Araignées, ToilesFebruary 22, 2007 4:06 pm

Oubli ? Oubli. De ces nuits où la lune s’accroche au luth de mes lèvres, où herbes folles parcourent la grève sèche, molle, percée de quelques rayons, sur la terre ferme. Mais… ? Pas de terme ferme pour expliciter la parole. L’oubli d’une musique triste, s’allongeant en alexandrine… Larmes qui s’infusent dans un thé aux agrumes. La lune. Fume ? Fumée des fantômes jouant aux dés, éclairés par les lucioles, et les étoiles, là, paupières déjà mortes. Oubli sortant du réel, déformant à souhait, comme une nuée brève, les mots qui ne sont pas sortis de mes lèvres. Rêve. La nuit passant comme une longue insomnie… Rature, rature. Que voulait-on dire ? Un peu de poussière, là, sur les lignes, et l’aube à la fenêtre, déjà, qui s’étourdit…

* * *

Ces longues nuits d’hiver, où la Lune ocieuse
Tourne si lentement son char tout à l’entour,
Où le Coq si tardif nous annonce le jour,
Où la nuit est année à l’âme soucieuse :

Je fusse mort d’ennui sans ta forme douteuse,
Qui vient, ô doux remède, alléger mon amour,
Et faisant, toute nue, entre mes mains séjour,
Refraîchit ma chaleur, bien qu’elle soit menteuse.

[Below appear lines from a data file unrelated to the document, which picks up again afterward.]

-- pv_equiv track=rewrite | github.com/JohnBetaCode/Repo_Tech_Debt_Tooling | scripts/utils.py | check_required_labels
-- ===== SOURCE A (Python) =====
-- def check_required_labels(item: dict, required_labels: dict, item_type: str) -> dict:
--     """
--     Checks if an item (issue or PR) has at least one label from each required category.
--
--     Args:
--         item (dict): The issue or PR to check
--         required_labels (dict): Dictionary of required label categories and their values
--             Example structure:
--             {
--                 'issues': {
--                     'type': ['feature', 'bug', 'enhancement'],
--                     'priority': ['PRIORITY_LOW', 'PRIORITY_MEDIUM', ...]
--                 },
--                 'prs': {
--                     'priority': ['PRIORITY_LOW', 'PRIORITY_MEDIUM', ...],
--                     'documentation': ['doc_done', 'doc_no-req'],
--                     'status': ['testing']
--                 }
--             }
--         item_type (str): Either 'issues' or 'prs'
--
--     Returns:
--         dict: Dictionary containing missing label categories
--         Example: {
--             'type': True,  # Has at least one label from this category
--             'priority': False,  # Missing labels from this category
--             'documentation': True
--         }
--     """
--     # Get the set of labels on the item
--     item_labels = {label["name"] for label in item.get("labels", [])}
--
--     # Skip items with the "ignore_labels" label
--     if "ignore_labels" in item_labels:
--         return {}
--
--     results = {}
--
--     # Get the required categories for this item type
--     type_requirements = required_labels.get(item_type, {})
--
--     # Check each required category
--     for category, allowed_labels in type_requirements.items():
--         # Check if any of the allowed labels for this category are present
--         has_required_label = any(label in item_labels for label in allowed_labels)
--         results[category] = has_required_label
--
--     return results
-- ===== SOURCE B (Python) =====
-- def check_required_labels(item: dict, required_labels: dict, item_type: str) -> dict:
--     # Inverted-index re-implementation: map each allowed label to its categories,
--     # then one pass over the item's labels flips categories to True.
--     item_labels = {label["name"] for label in item.get("labels", [])}
--
--     if "ignore_labels" in item_labels:
--         return {}
--
--     type_requirements = required_labels.get(item_type, {})
--
--     results = {}
--     index = {}
--     for category, allowed_labels in type_requirements.items():
--         results[category] = False
--         for label in allowed_labels:
--             index.setdefault(label, []).append(category)
--
--     for label in item_labels:
--         for category in index.get(label, []):
--             results[category] = True
--
--     return results
-- ===== Notes on version B (the rewrite author's own statement) =====
-- stated objective: alternative
-- what changed: Replaces the per-category rescan of the label set by an inverted index from label name to categories: results start all-False and one pass over the item's labels flips the categories that label satisfies.
import Mathlib
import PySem

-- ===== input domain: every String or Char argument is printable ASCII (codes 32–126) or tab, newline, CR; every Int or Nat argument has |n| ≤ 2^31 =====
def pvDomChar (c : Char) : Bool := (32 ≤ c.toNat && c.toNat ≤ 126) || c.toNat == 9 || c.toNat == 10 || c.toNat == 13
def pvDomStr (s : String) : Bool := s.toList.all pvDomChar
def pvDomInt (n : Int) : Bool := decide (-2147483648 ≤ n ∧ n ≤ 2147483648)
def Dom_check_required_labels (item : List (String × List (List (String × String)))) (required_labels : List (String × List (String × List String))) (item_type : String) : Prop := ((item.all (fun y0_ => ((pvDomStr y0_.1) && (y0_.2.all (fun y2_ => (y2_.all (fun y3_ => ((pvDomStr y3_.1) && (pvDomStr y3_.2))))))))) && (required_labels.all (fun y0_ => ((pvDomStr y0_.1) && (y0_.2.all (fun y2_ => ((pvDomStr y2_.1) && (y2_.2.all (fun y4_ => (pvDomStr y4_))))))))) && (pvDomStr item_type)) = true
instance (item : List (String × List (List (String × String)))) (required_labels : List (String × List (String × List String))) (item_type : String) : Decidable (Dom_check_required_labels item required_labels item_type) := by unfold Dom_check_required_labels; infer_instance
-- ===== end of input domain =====

-- B replaces A's per-category scan over the label set by an inverted index
-- (label name → categories) consulted once per item label (objective: alternative).

-- ===== PORT A =====
-- shared with B (identical Python line in both): item_labels = {label["name"] for label in item.get("labels", [])}
-- label["name"] is a raising lookup; Pre_ requires every label dict to contain "name", so filterMap = map there.
def pvLabelSet (item : List (String × List (List (String × String)))) : PySem.Set String :=
  PySem.Set.ofList (((PySem.Dict.mk item).getD "labels" []).filterMap
    (fun l => (PySem.Dict.mk l).get? "name"))

def check_required_labels (item : List (String × List (List (String × String)))) (required_labels : List (String × List (String × List String))) (item_type : String) : List (String × Bool) :=
  let item_labels := pvLabelSet item
  if PySem.Set.contains item_labels "ignore_labels" then []
  else
    let type_requirements := (PySem.Dict.mk required_labels).getD item_type []
    (type_requirements.foldl
      (fun (results : PySem.Dict String Bool) p =>
        results.insert p.1 (p.2.any (fun lab => PySem.Set.contains item_labels lab)))
      PySem.Dict.empty).items

-- ===== PORT B =====
def check_required_labels_alt (item : List (String × List (List (String × String)))) (required_labels : List (String × List (String × List String))) (item_type : String) : List (String × Bool) :=
  let item_labels := pvLabelSet item
  if PySem.Set.contains item_labels "ignore_labels" then []
  else
    let type_requirements := (PySem.Dict.mk required_labels).getD item_type []
    -- one loop, two accumulators: results[category] = False; index.setdefault(label, []).append(category)
    let st := type_requirements.foldl
      (fun (st : PySem.Dict String Bool × PySem.Dict String (List String)) p =>
        (st.1.insert p.1 false,
         p.2.foldl (fun idx lab => idx.modify lab [] (· ++ [p.1])) st.2))
      (PySem.Dict.empty, PySem.Dict.empty)
    -- for label in item_labels: for category in index.get(label, []): results[category] = True
    (item_labels.foldl
      (fun (res : PySem.Dict String Bool) lab =>
        ((st.2).getD lab []).foldl (fun r c => r.insert c true) res)
      st.1).items

-- ===== PRECONDITION & SPEC =====
-- Pre_ excludes (a) items with a label dict lacking the "name" key, where A raises KeyError, and
-- (b) association lists whose category dict for this item type repeats a key — duplicate keys do not
-- represent a Python dict (a real dict collapses them), and the two traversals read different occurrences there.
def Pre_check_required_labels (item : List (String × List (List (String × String)))) (required_labels : List (String × List (String × List String))) (item_type : String) : Prop :=
  (((PySem.Dict.mk item).getD "labels" []).all (fun l => (PySem.Dict.mk l).contains "name")) = true ∧
  (((PySem.Dict.mk required_labels).getD item_type []).map (·.1)).Nodup
instance (item : List (String × List (List (String × String)))) (required_labels : List (String × List (String × List String))) (item_type : String) : Decidable (Pre_check_required_labels item required_labels item_type) := by unfold Pre_check_required_labels; infer_instance

def pvWitness_check_required_labels : (List (String × List (List (String × String)))) × (List (String × List (String × List String))) × String :=
  ([("labels", [[("name", "x")]])], [("t", [("c", ["x", "y"]), ("d", ["z"])])], "t")

def Spec_check_required_labels (item : List (String × List (List (String × String)))) (required_labels : List (String × List (String × List String))) (item_type : String) (out : List (String × Bool)) : Prop := out = check_required_labels_alt item required_labels item_type
instance (item : List (String × List (List (String × String)))) (required_labels : List (String × List (String × List String))) (item_type : String) (out : List (String × Bool)) : Decidable (Spec_check_required_labels item required_labels item_type out) := by unfold Spec_check_required_labels; infer_instance

-- ===== CLAIM (what is proved, stated in full; the proofs are below) =====
def Claim_equal_check_required_labels : Prop := ∀ (item : List (String × List (List (String × String)))) (required_labels : List (String × List (String × List String))) (item_type : String), Dom_check_required_labels item required_labels item_type → Pre_check_required_labels item required_labels item_type → Spec_check_required_labels item required_labels item_type (check_required_labels item required_labels item_type)

-- ===== LEMMAS AND PROOFS =====

-- phase-2 inner loop: getD after inserting `true` at every key of ks
theorem pv_getD_insert_true (ks : List String) (d : PySem.Dict String Bool) (k : String) :
    (ks.foldl (fun r c => r.insert c true) d).getD k false
      = if k ∈ ks then true else d.getD k false := by
  induction ks generalizing d with
  | nil => simp
  | cons a t ih =>
      simp only [List.foldl_cons, ih, PySem.Dict.getD_insert, List.mem_cons]
      by_cases h1 : k ∈ t <;> by_cases h2 : k = a <;> simp [h1, h2]

theorem pv_keys_insert_true (ks : List String) (d : PySem.Dict String Bool)
    (h : ∀ c ∈ ks, d.contains c = true) :
    (ks.foldl (fun r c => r.insert c true) d).keys = d.keys := by
  induction ks generalizing d with
  | nil => rfl
  | cons a t ih =>
      simp only [List.foldl_cons]
      rw [ih]
      · exact PySem.Dict.keys_insert_of_contains d true (h a (by simp))
      · intro c hc
        rw [PySem.Dict.contains_insert]
        simp [h c (List.mem_cons_of_mem _ hc)]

Vraie, tu es farouche et fière en cruauté :
On jouit de ta feinte en toute privauté.
Près d’elle je m’endors, près d’elle je repose:

Rien ne m’est refusé. Le bon sommeil ainsi
Abuse par le faux mon amoureux souci.
S’abuser en amour n’est pas mauvaise chose.

Ronsard, Second Livre des Sonnets pour Hélène, sonnet 41

De fil en aiguille, AraignéesFebruary 20, 2007 7:54 pm

Lever de soleil, TunisieAlors voilà, l’on lit quelques poèmes de Louis, l’on écoute quelques notes de Nick (dans sa Cave, cela va de soi), et tout va mieux, tout empire. Question qui bruisse: quel empire de l’art sur nos vies…

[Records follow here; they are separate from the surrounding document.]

-- pv_equiv track=rewrite | github.com/wonuseo/news_monitoring | scripts/delete_total_result_before_202602.py | find_date_column_index
-- ===== SOURCE A (Python) =====
-- from typing import Iterable, List, Optional
--
-- DATE_COLUMN_PRIORITY = [
--     "pubDate",
--     "pub_datetime",
--     "date_only",
--     "pub_date",
--     "published_at",
--     "date",
-- ]
--
-- def find_date_column_index(headers: Iterable[str]) -> Optional[int]:
--     normalized = [
--         header.strip().lower() if isinstance(header, str) else "" for header in headers
--     ]
--     for candidate in DATE_COLUMN_PRIORITY:
--         candidate_lower = candidate.lower()
--         for idx, header in enumerate(normalized):
--             if header == candidate_lower:
--                 return idx
--     return None
-- ===== SOURCE B (Python) =====
-- from typing import Iterable, Optional
--
-- DATE_COLUMN_PRIORITY = [
--     "pubDate",
--     "pub_datetime",
--     "date_only",
--     "pub_date",
--     "published_at",
--     "date",
-- ]
--
-- def find_date_column_index(headers: Iterable[str]) -> Optional[int]:
--     # Single header-major pass: rank each header by its priority position and
--     # keep the best (lowest-rank, earliest) match seen so far.
--     best = None  # (rank, idx) with the smallest rank; earliest index wins ties
--     for idx, header in enumerate(headers):
--         key = header.strip().lower() if isinstance(header, str) else ""
--         for rank, candidate in enumerate(DATE_COLUMN_PRIORITY):
--             if key == candidate.lower():
--                 if best is None or rank < best[0]:
--                     best = (rank, idx)
--                 break
--     return None if best is None else best[1]
-- ===== Notes on version B (the rewrite author's own statement) =====
-- stated objective: alternative
-- what changed: A scans candidate-major with an early return (for each priority candidate, rescan all headers); B makes one header-major pass, ranking each header by its priority position and keeping the minimal (rank, index) pair in an accumulator.
import Mathlib
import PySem

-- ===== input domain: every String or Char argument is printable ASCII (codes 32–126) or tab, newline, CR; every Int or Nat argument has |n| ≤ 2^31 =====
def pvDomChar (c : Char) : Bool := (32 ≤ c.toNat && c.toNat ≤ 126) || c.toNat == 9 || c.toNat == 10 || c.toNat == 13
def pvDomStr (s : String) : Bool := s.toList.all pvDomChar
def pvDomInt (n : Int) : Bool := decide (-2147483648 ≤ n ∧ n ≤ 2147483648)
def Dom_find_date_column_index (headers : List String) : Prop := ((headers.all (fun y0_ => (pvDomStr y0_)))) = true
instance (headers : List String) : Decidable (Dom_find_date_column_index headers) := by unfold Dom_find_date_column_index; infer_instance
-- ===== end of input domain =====

-- B replaces A's candidate-major early-return scans by a single header-major pass
-- keeping the minimal (rank, index) pair (alternative decomposition; return value proved equal).

-- ===== PORT A =====
def DATE_COLUMN_PRIORITY : List String :=
  ["pubDate", "pub_datetime", "date_only", "pub_date", "published_at", "date"]

-- inner 'for idx, header in enumerate(normalized): if header == candidate_lower: return idx'
def aScan (c : String) (l : List String) (i : Int) : Option Int :=
  match l with
  | [] => none
  | h :: t => if h = c then some i else aScan c t (i + 1)

-- outer 'for candidate in DATE_COLUMN_PRIORITY'
def aLoop (cands : List String) (normalized : List String) : Option Int :=
  match cands with
  | [] => none
  | c :: cs =>
    match aScan (PySem.Str.lower c) normalized 0 with
    | some i => some i
    | none => aLoop cs normalized

def find_date_column_index (headers : List String) : Option Int :=
  let normalized := headers.map (fun h => PySem.Str.lower (PySem.Str.strip h))
  aLoop DATE_COLUMN_PRIORITY normalized

-- ===== PORT B =====
-- 'for rank, candidate in enumerate(DATE_COLUMN_PRIORITY): if key == candidate.lower(): … break'
def bRank (cands : List String) (k : String) (r : Int) : Option Int :=
  match cands with
  | [] => none
  | c :: cs => if k = PySem.Str.lower c then some r else bRank cs k (r + 1)

-- 'for idx, header in enumerate(headers): …' keeping best = smallest (rank, idx)
def bLoop (cands : List String) (hs : List String) (i : Int) (best : Option (Int × Int)) :
    Option (Int × Int) :=
  match hs with
  | [] => best
  | h :: t =>
    let key := PySem.Str.lower (PySem.Str.strip h)
    let best' :=
      match bRank cands key 0 with
      | none => best
      | some r =>
        match best with
        | none => some (r, i)
        | some b => if r < b.1 then some (r, i) else some b
    bLoop cands t (i + 1) best'

def find_date_column_index_alt (headers : List String) : Option Int :=
  (bLoop DATE_COLUMN_PRIORITY headers 0 none).map Prod.snd

-- ===== PRECONDITION & SPEC =====
def Spec_find_date_column_index (headers : List String) (out : Option Int) : Prop := out = find_date_column_index_alt headers
instance (headers : List String) (out : Option Int) : Decidable (Spec_find_date_column_index headers out) := by unfold Spec_find_date_column_index; infer_instance

-- ===== CLAIM (what is proved, stated in full; the proofs are below) =====
def Claim_equal_find_date_column_index : Prop := ∀ (headers : List String), Dom_find_date_column_index headers → Spec_find_date_column_index headers (find_date_column_index headers)

-- ===== LEMMAS AND PROOFS =====

theorem bRank_shift (cs : List String) (k : String) (r : Int) :
    bRank cs k r = (bRank cs k 0).map (fun x => x + r) := by
  induction cs generalizing r with
  | nil => simp [bRank]
  | cons c t ih =>
    simp only [bRank]
    by_cases h : k = PySem.Str.lower c
    · simp [h]
    · simp only [if_neg h]
      rw [ih (r + 1), ih (0 + 1)]
      cases bRank t k 0 <;> simp; omega

theorem bRank_succ (cs : List String) (k : String) :
    bRank cs k (0 + 1) = (bRank cs k 0).map (fun x => x + 1) := by
  rw [bRank_shift]
  cases bRank cs k 0 <;> simp

theorem bRank_nonneg (cs : List String) (k : String) (r v : Int)
    (h : bRank cs k r = some v) : r ≤ v := by
  induction cs generalizing r with
  | nil => simp [bRank] at h
  | cons c t ih =>
    simp only [bRank] at h
    by_cases hc : k = PySem.Str.lower c
    · simp [hc] at h; omega
    · rw [if_neg hc] at h
      have := ih (r + 1) h
      omega

theorem bLoop_keep_zero (cands hs : List String) (i j : Int) :
    bLoop cands hs i (some (0, j)) = some (0, j) := by
  induction hs generalizing i with
  | nil => rfl
  | cons h t ih =>
    simp only [bLoop]
    cases hr : bRank cands (PySem.Str.lower (PySem.Str.strip h)) 0 with
    | none => exact ih (i + 1)
    | some r =>
      have h0 : (0 : Int) ≤ r := bRank_nonneg _ _ _ _ hr
      simp only [if_neg (by omega : ¬ r < (0 : Int))]
      exact ih (i + 1)

theorem bLoop_found (c : String) (cs hs : List String) (j : Int) :
    ∀ (i : Int) (best : Option (Int × Int)),
    (∀ b, best = some b → 0 < b.1) →
    aScan (PySem.Str.lower c) (hs.map (fun h => PySem.Str.lower (PySem.Str.strip h))) i
          = some j →
    bLoop (c :: cs) hs i best = some (0, j) := by
  induction hs with
  | nil => intro i best _ hj; simp [aScan] at hj
  | cons h t ih =>
    intro i best hb hj
    simp only [List.map, aScan] at hj
    by_cases hc : PySem.Str.lower (PySem.Str.strip h) = PySem.Str.lower c
    · rw [if_pos hc] at hj
      injection hj with hj; subst hj
      simp only [bLoop, bRank, if_pos hc]
      cases best with
      | none => exact bLoop_keep_zero _ _ _ _
      | some b =>
        have step : bLoop (c :: cs) t (i + 1)
            (if (0 : Int) < b.1 then some ((0 : Int), i) else some b) = some (0, i) := by
          rw [if_pos (hb b rfl)]
          exact bLoop_keep_zero _ _ _ _
        exact step
    · rw [if_neg hc] at hj
      simp only [bLoop, bRank, if_neg hc]
      rw [bRank_succ]
      cases hr : bRank cs (PySem.Str.lower (PySem.Str.strip h)) 0 with
      | none => exact ih (i + 1) best hb hj
      | some r =>
        have h0 : (0 : Int) ≤ r := bRank_nonneg _ _ _ _ hr
        simp only [Option.map_some]
        cases best with
        | none =>
          refine ih (i + 1) _ ?_ hj
          rintro b hb'; injection hb' with hb'; subst hb'; simp; omega
        | some b =>
          have hbpos : 0 < b.1 := hb b rfl
          by_cases hlt : r + 1 < b.1
          · have step : bLoop (c :: cs) t (i + 1)
                (if r + 1 < b.1 then some (r + 1, i) else some b) = some (0, j) := by
              rw [if_pos hlt]
              refine ih (i + 1) _ ?_ hj
              rintro b' hb'; injection hb' with hb'; subst hb'; simp; omega
            exact step
          · have step : bLoop (c :: cs) t (i + 1)
                (if r + 1 < b.1 then some (r + 1, i) else some b) = some (0, j) := by
              rw [if_neg hlt]
              refine ih (i + 1) _ ?_ hj
              rintro b' hb'; injection hb' with hb'; subst hb'; exact hbpos
            exact step

theorem aScan_none (c : String) (l : List String) :
    ∀ (i : Int), aScan c l i = none → ∀ x ∈ l, x ≠ c := by
  induction l with
  | nil => simp
  | cons a t ih =>
    intro i hn x hx
    simp only [aScan] at hn
    by_cases hc : a = c
    · simp [hc] at hn
    · rw [if_neg hc] at hn
      rcases List.mem_cons.mp hx with rfl | hx'
      · exact hc
      · exact ih (i + 1) hn x hx'

theorem bLoop_shift (c : String) (cs hs : List String)
    (hne : ∀ h ∈ hs, PySem.Str.lower (PySem.Str.strip h) ≠ PySem.Str.lower c) :
    ∀ (i : Int) (best : Option (Int × Int)),
    bLoop (c :: cs) hs i (best.map (fun b => (b.1 + 1, b.2)))
      = (bLoop cs hs i best).map (fun b => (b.1 + 1, b.2)) := by
  induction hs with
  | nil => intro i best; rfl
  | cons h t ih =>
    intro i best
    have hh := hne h (List.mem_cons_self ..)
    have ht : ∀ x ∈ t, PySem.Str.lower (PySem.Str.strip x) ≠ PySem.Str.lower c :=
      fun x hx => hne x (List.mem_cons_of_mem _ hx)
    simp only [bLoop, bRank, if_neg hh]
    rw [bRank_succ]
    cases hr : bRank cs (PySem.Str.lower (PySem.Str.strip h)) 0 with
    | none =>
      simp only [Option.map_none]
      exact ih ht (i + 1) best
    | some r =>
      simp only [Option.map_some]
      cases best with
      | none =>
        simpa using ih ht (i + 1) (some (r, i))
      | some b =>
        simp only [Option.map_some]
        by_cases hlt : r < b.1
        · rw [if_pos (by omega : r + 1 < b.1 + 1), if_pos hlt]
          simpa using ih ht (i + 1) (some (r, i))
        · rw [if_neg (by omega : ¬ r + 1 < b.1 + 1), if_neg hlt]
          simpa using ih ht (i + 1) (some b)

theorem bLoop_nil_cands (hs : List String) (i : Int) (best : Option (Int × Int)) :
    bLoop [] hs i best = best := by
  induction hs generalizing i with
  | nil => rfl
  | cons h t ih => simpa [bLoop, bRank] using ih (i + 1)

theorem main_eq (cands hs : List String) :
    aLoop cands (hs.map (fun h => PySem.Str.lower (PySem.Str.strip h)))
      = (bLoop cands hs 0 none).map Prod.snd := by
  induction cands with
  | nil => simp [aLoop, bLoop_nil_cands]
  | cons c cs ih =>
    simp only [aLoop]
    cases hsc : aScan (PySem.Str.lower c)
        (hs.map (fun h => PySem.Str.lower (PySem.Str.strip h))) 0 with
    | some j =>
      rw [bLoop_found c cs hs j 0 none (by rintro b ⟨⟩) hsc]
      rfl
    | none =>
      have hne : ∀ h ∈ hs, PySem.Str.lower (PySem.Str.strip h) ≠ PySem.Str.lower c := by
        intro h hh
        exact aScan_none _ _ _ hsc _ (List.mem_map_of_mem hh)
      have hsh : bLoop (c :: cs) hs 0 none
          = (bLoop cs hs 0 none).map (fun b => (b.1 + 1, b.2)) := by
        simpa using bLoop_shift c cs hs hne 0 none
      simp only [ih, hsh]
      cases bLoop cs hs 0 none <;> simp

-- ===== VERDICT (by name: the statement is the Claim_ definition above) =====
theorem find_date_column_index_spec : Claim_equal_find_date_column_index := by
  intro headers _
  unfold Spec_find_date_column_index find_date_column_index find_date_column_index_alt
  exact main_eq DATE_COLUMN_PRIORITY headers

Les oiseaux aux ailes fragiles n’osent répondre, tandis que la nuit lentement tombe. Couleurs de safran et d’orange rongant les ongles de la nuit.

Une image de poubelle incendie (the mercy seat is burning, and I think my head is burning*), monde où nous sommes peut-être tous coupables… où je me crois parfois coupable d’écrire des fables; tout ça n’est pas clair, je le sais. Les images se succèdent dans le rythme surrané des anciens poètes à qui je dois quelques dettes. L’art**,  ce paradoxe né, est utile dans sa non-utilité. Questionnement et paradoxe, malgré le ton de certitude avec lequel on nous sert tout cela, cet empire, à nos pieds… chiffonné. Mais n’est-ce pas aussi la beauté d’une paupière plissée ?

L’univers microcosmé…

Car tout débuta par la Création. Peu importe que je le dise par allusion, d’autres l’ont déjà dit et le diront.

* And in a way I’m yearning to be done with all this measuring of truth… an eye for an eye, a tooth for a tooth, and anyway I told the truth, and I’m not afraid to die. Nick Cave and the Bad Seeds, The Mercy Seat.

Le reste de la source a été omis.